Of the top 12 airlines, a total of five have actually cut capacity in the Maltese market this year. British Airways, easyJet, Jet2.com and Vueling all joined Air Malta in offering fewer seats on flights to and from Malta in 2016 when compared with 2015.
Airlines that have stopped serving Malta in recent times include Air France, Brussels Airlines and Transaero Airlines. On the positive side, new carriers arriving in the last 18 months include Czech Airlines (which launched Prague service on 18 June), Iberia Express (which introduced Madrid flights on 16 June) and Volotea (which began twice-weekly flights from Catania on 24 March).

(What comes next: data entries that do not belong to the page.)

-- pv_equiv track=rewrite | github.com/levhyun/PythonDatabaseWorkbench | Server/Service.py | CommandDecomposition3
-- ===== SOURCE A (Python) =====
-- def CommandDecomposition3(command):
--     optionList = []
--     temp = ""
--     for i in command:
--         if i != '[' and i != ']':
--             temp += i
--         if i == ']':
--             optionList.append(temp)
--             temp = ""
--     return optionList[0], optionList[1], optionList[2]
-- ===== SOURCE B (Python) =====
-- def CommandDecomposition3(command):
--     segments = command.replace('[', '').split(']')[:-1]
--     return segments[0], segments[1], segments[2]
-- ===== Notes on version B (the rewrite author's own statement) =====
-- stated objective: idiomatic
-- what changed: Replaces the per-character loop with explicit temp accumulator and branching by two bulk string operations: strip all '[' with str.replace, segment with str.split(']'), drop the trailing remainder with [:-1], and return the first three segments.
import Mathlib
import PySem

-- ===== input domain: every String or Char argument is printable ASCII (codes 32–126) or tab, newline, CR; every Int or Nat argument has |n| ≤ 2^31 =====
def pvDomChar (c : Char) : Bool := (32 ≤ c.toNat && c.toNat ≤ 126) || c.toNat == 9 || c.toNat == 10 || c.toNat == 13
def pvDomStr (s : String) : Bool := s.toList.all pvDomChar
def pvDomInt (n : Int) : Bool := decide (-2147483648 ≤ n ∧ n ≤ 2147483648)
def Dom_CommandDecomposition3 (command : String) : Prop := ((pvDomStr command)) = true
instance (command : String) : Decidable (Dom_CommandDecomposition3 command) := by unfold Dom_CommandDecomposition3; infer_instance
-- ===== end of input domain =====

-- B replaces A's per-character accumulator loop by bulk string operations (replace + split + slice); objective: idiomatic.

-- ===== PORT A =====
-- A's loop body: temp collects non-bracket chars, a ']' flushes temp into the list.
def aStep (st : List String × String) (i : Char) : List String × String :=
  let temp := if i ≠ '[' ∧ i ≠ ']' then st.2.push i else st.2
  if i = ']' then (st.1 ++ [temp], "") else (st.1, temp)

-- optionList[k] raises IndexError when fewer than three ']' occur; Pre_ excludes those inputs,
-- so the `getD ""` defaults below are never reached on the claimed domain.
def CommandDecomposition3 (command : String) : String × String × String :=
  let st := command.toList.foldl aStep ([], "")
  (((PySem.List.pyGet? st.1 0).getD ""), ((PySem.List.pyGet? st.1 1).getD ""),
   ((PySem.List.pyGet? st.1 2).getD ""))

-- ===== PORT B =====
-- Source B: segments = command.replace('[', '').split(']')[:-1]; return segments[0..2].
-- split? never returns none here (the separator "]" is non-empty), so the getD [] default is never reached;
-- segments[k] raises IndexError exactly where A raises, outside Pre_.
def CommandDecomposition3_alt (command : String) : String × String × String :=
  let stripped := PySem.Str.replace command "[" ""
  let segments := PySem.List.slice ((PySem.Str.split? stripped "]").getD []) none (some (-1))
  (((PySem.List.pyGet? segments 0).getD ""), ((PySem.List.pyGet? segments 1).getD ""),
   ((PySem.List.pyGet? segments 2).getD ""))

-- ===== PRECONDITION & SPEC =====
-- Pre_ excludes exactly the inputs with fewer than three ']', on which A raises IndexError.
def Pre_CommandDecomposition3 (command : String) : Prop := 3 ≤ command.toList.count ']'
instance (command : String) : Decidable (Pre_CommandDecomposition3 command) := by
  unfold Pre_CommandDecomposition3; infer_instance

def pvWitness_CommandDecomposition3 : String := "[a][b][c]"

def Spec_CommandDecomposition3 (command : String) (out : String × String × String) : Prop :=
  out = CommandDecomposition3_alt command
instance (command : String) (out : String × String × String) :
    Decidable (Spec_CommandDecomposition3 command out) := by
  unfold Spec_CommandDecomposition3; infer_instance

-- ===== CLAIM (what is proved, stated in full; the proofs are below) =====
def Claim_equal_CommandDecomposition3 : Prop := ∀ (command : String),
  Dom_CommandDecomposition3 command → Pre_CommandDecomposition3 command →
  Spec_CommandDecomposition3 command (CommandDecomposition3 command)

-- ===== LEMMAS AND PROOFS =====

-- simple one-pass split on ']' used as the common reference shape
def segSplit : List Char → List (List Char)
  | [] => [[]]
  | c :: t => if c = ']' then [] :: segSplit t else (segSplit t).modifyHead (c :: ·)

theorem segSplit_ne_nil (l : List Char) : segSplit l ≠ [] := by
  cases l with
  | nil => simp [segSplit]
  | cons c t =>
    simp only [segSplit]
    split
    · simp
    · cases h : segSplit t with
      | nil => exact absurd h (segSplit_ne_nil t)
      | cons a s => simp [List.modifyHead]

-- A-side: the flushed segments and the leftover accumulator of A's loop
def segsOut (temp : List Char) : List Char → List (List Char)
  | [] => []
  | c :: t =>
    if c = ']' then temp :: segsOut [] t
    else if c = '[' then segsOut temp t
    else segsOut (temp ++ [c]) t

def segsFin (temp : List Char) : List Char → List Char
  | [] => temp
  | c :: t =>
    if c = ']' then segsFin [] t
    else if c = '[' then segsFin temp t
    else segsFin (temp ++ [c]) t

theorem foldl_aStep (l : List Char) (acc : List String) (temp : List Char) :
    l.foldl aStep (acc, String.ofList temp)
      = (acc ++ (segsOut temp l).map String.ofList, String.ofList (segsFin temp l)) := by
  induction l generalizing acc temp with
  | nil => simp [segsOut, segsFin]
  | cons c t ih =>
    have h0 : ("" : String) = String.ofList [] := rfl
    by_cases hc : c = ']'
    · subst hc
      simp only [List.foldl_cons, aStep, segsOut, segsFin]
      simp only [ne_eq, not_true_eq_false, and_false, if_false, if_pos rfl, if_true,
        reduceCtorEq, reduceIte, decide_true, decide_false, Char.reduceEq]
      rw [h0, ih]
      simp
    · by_cases hb : c = '['
      · subst hb
        simp only [List.foldl_cons, aStep, segsOut, segsFin]
        simp only [ne_eq, Char.reduceEq, not_false_eq_true, not_true_eq_false, and_false,
          false_and, if_false, reduceIte]
        rw [ih]
      · have hpush : (String.ofList temp).push c = String.ofList (temp ++ [c]) := by
          simp [String.ofList, String.push]
        simp only [List.foldl_cons, aStep, segsOut, segsFin, ne_eq, hb, hc, not_false_eq_true,
          and_self, if_true, if_neg hc, if_neg hb, reduceIte, hpush]
        rw [ih]

theorem segsOut_eq (l : List Char) (temp : List Char) :
    segsOut temp l = ((segSplit (l.filter (· ≠ '['))).modifyHead (temp ++ ·)).dropLast := by
  induction l generalizing temp with
  | nil => simp [segsOut, segSplit, List.modifyHead]
  | cons c t ih =>
    by_cases hc : c = ']'
    · subst hc
      have hf : ((']' :: t).filter (· ≠ '[')) = ']' :: t.filter (· ≠ '[') := by
        simp [List.filter_cons]
      rw [segsOut, if_pos rfl, hf, segSplit, if_pos rfl]
      have hne : (segSplit (t.filter (· ≠ '['))) ≠ [] := segSplit_ne_nil _
      rw [List.modifyHead_cons]
      rw [List.dropLast_cons_of_ne_nil hne]
      rw [ih ([])]
      congr 1
      · simp
      · congr 1
        cases h : segSplit (t.filter (· ≠ '[')) with
        | nil => exact absurd h hne
        | cons a s => simp [List.modifyHead]
    · by_cases hb : c = '['
      · subst hb
        have hf : (('[' :: t).filter (· ≠ '[')) = t.filter (· ≠ '[') := by
          simp [List.filter_cons]
        rw [segsOut, if_neg (by decide : ¬('[' : Char) = ']'), if_pos rfl, hf, ih]
      · have hf : ((c :: t).filter (· ≠ '[')) = c :: t.filter (· ≠ '[') := by
          simp [List.filter_cons, hb]
        rw [segsOut, if_neg hc, if_neg hb, hf, segSplit, if_neg hc, ih]
        rw [List.modifyHead_modifyHead]
        congr 2
        funext x
        simp

-- replace.go with old = "[" and new = "" is filter (· ≠ '[')
theorem replace_go_eq (fuel : Nat) (l : List Char) (acc : List Char) (h : l.length ≤ fuel) :
    PySem.Chars.replace.go ['['] [] fuel l acc = acc.reverse ++ l.filter (· ≠ '[') := by
  induction fuel generalizing l acc with
  | zero =>
    have : l = [] := List.length_eq_zero_iff.mp (Nat.le_zero.mp h)
    subst this
    simp [PySem.Chars.replace.go]
  | succ n ih =>
    cases l with
    | nil => simp [PySem.Chars.replace.go]
    | cons c t =>
      by_cases hb : c = '['
      · subst hb
        have h' : t.length ≤ n := by simpa using Nat.lt_succ_iff.mp (by simpa using h)
        simp [PySem.Chars.replace.go, List.isPrefixOf, ih t acc h', List.filter_cons]
      · simp only [PySem.Chars.replace.go]
        rw [if_neg (by simp [List.isPrefixOf, Ne.symm hb])]
        rw [ih t (c :: acc) (by simpa using Nat.lt_succ_iff.mp (by simpa using h))]
        simp [List.filter_cons, hb]

theorem chars_replace_eq (l : List Char) :
    PySem.Chars.replace l ['['] [] = l.filter (· ≠ '[') := by
  rw [PySem.Chars.replace]
  rw [if_neg (by simp)]
  simpa using replace_go_eq l.length l [] le_rfl

-- splitOn.go with sep = "]" is segSplit (up to the running accumulators)
theorem splitOn_go_eq (fuel : Nat) (l : List Char) (cur : List Char) (acc : List (List Char))
    (h : l.length ≤ fuel) :
    PySem.Chars.splitOn.go [']'] fuel l cur acc
      = acc.reverse ++ (segSplit l).modifyHead (cur.reverse ++ ·) := by
  induction fuel generalizing l cur acc with
  | zero =>
    have : l = [] := List.length_eq_zero_iff.mp (Nat.le_zero.mp h)
    subst this
    simp [PySem.Chars.splitOn.go, segSplit, List.modifyHead]
  | succ n ih =>
    cases l with
    | nil => simp [PySem.Chars.splitOn.go, segSplit, List.modifyHead]
    | cons c t =>
      by_cases hc : c = ']'
      · subst hc
        simp only [PySem.Chars.splitOn.go]
        rw [if_pos (by simp [List.isPrefixOf])]
        simp only [List.length_singleton, List.drop_succ_cons, List.drop_zero]
        rw [ih t [] (cur.reverse :: acc) (by simpa using Nat.lt_succ_iff.mp (by simpa using h))]
        rw [segSplit, if_pos rfl, List.modifyHead_cons]
        simp only [List.reverse_cons, List.reverse_nil, List.append_assoc, List.nil_append,
          List.append_nil]
        congr 1
        cases hs : segSplit t with
        | nil => exact absurd hs (segSplit_ne_nil t)
        | cons a s => simp [List.modifyHead]
      · simp only [PySem.Chars.splitOn.go]
        rw [if_neg (by simp [List.isPrefixOf, Ne.symm hc])]
        rw [ih t (c :: cur) acc (by simpa using Nat.lt_succ_iff.mp (by simpa using h))]
        rw [segSplit, if_neg hc, List.modifyHead_modifyHead]
        congr 2
        funext x
        simp

theorem chars_splitOn_eq (l : List Char) :
    PySem.Chars.splitOn l [']'] = segSplit l := by
  rw [PySem.Chars.splitOn]
  rw [splitOn_go_eq (l.length + 1) l [] [] (Nat.le_succ _)]
  cases hs : segSplit l with
  | nil => exact absurd hs (segSplit_ne_nil l)
  | cons a s => simp [List.modifyHead]

theorem dropLast_map_ofList (l : List (List Char)) :
    (l.map String.ofList).dropLast = l.dropLast.map String.ofList := by
  induction l with
  | nil => rfl
  | cons a t ih =>
    cases t with
    | nil => rfl
    | cons b u => simpa using ih

-- the two option lists coincide: A's flushed segments = B's segments
theorem segments_agree (command : String) :
    ((command.toList.foldl aStep ([], "")).1)
      = PySem.List.slice
          ((PySem.Str.split? (PySem.Str.replace command "[" "") "]").getD []) none (some (-1)) := by
  have hA := foldl_aStep command.toList [] []
  have h0 : ("" : String) = String.ofList [] := rfl
  rw [h0, hA]
  simp only [List.nil_append]
  -- B side
  rw [PySem.Str.split?.eq_1, PySem.Chars.split?.eq_1]
  rw [if_neg (by simp [PySem.Str.toList_replace])]
  simp only [Option.map_some, Option.getD_some]
  rw [PySem.Str.toList_replace]
  have : ("[" : String).toList = ['['] := rfl
  rw [this]
  have : ("" : String).toList = [] := rfl
  rw [this]
  rw [chars_replace_eq]
  have : ("]" : String).toList = [']'] := rfl
  rw [this]
  rw [chars_splitOn_eq]
  rw [PySem.List.slice_to_neg_one]
  rw [segsOut_eq]
  rw [dropLast_map_ofList]
  congr 1
  cases hs : segSplit (command.toList.filter (· ≠ '[')) with
  | nil => exact absurd hs (segSplit_ne_nil _)
  | cons a s => simp [List.modifyHead]

-- ===== VERDICT (by name: the statement is the Claim_ definition above) =====
theorem CommandDecomposition3_spec : Claim_equal_CommandDecomposition3 := by
  intro command _ _
  show ((PySem.List.pyGet? (command.toList.foldl aStep ([], "")).1 0).getD "",
        (PySem.List.pyGet? (command.toList.foldl aStep ([], "")).1 1).getD "",
        (PySem.List.pyGet? (command.toList.foldl aStep ([], "")).1 2).getD "")
      = CommandDecomposition3_alt command
  rw [segments_agree command]
  rfl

2017 set to be another record year
Looking ahead 2017 looks likely to be another record year for the airport. The start of the W16/17 season saw Ryanair launch six new routes to Brussels, Catania, Nuremberg, Toulouse, Valencia and Vilnius. Of these Brussels and Catania are already served by Air Malta putting more pressure on the national carrier. Other new services scheduled to start in 2017 include Condor to Hamburg, SAS to Copenhagen, as well as Wizz Air to Belgrade and Katowice.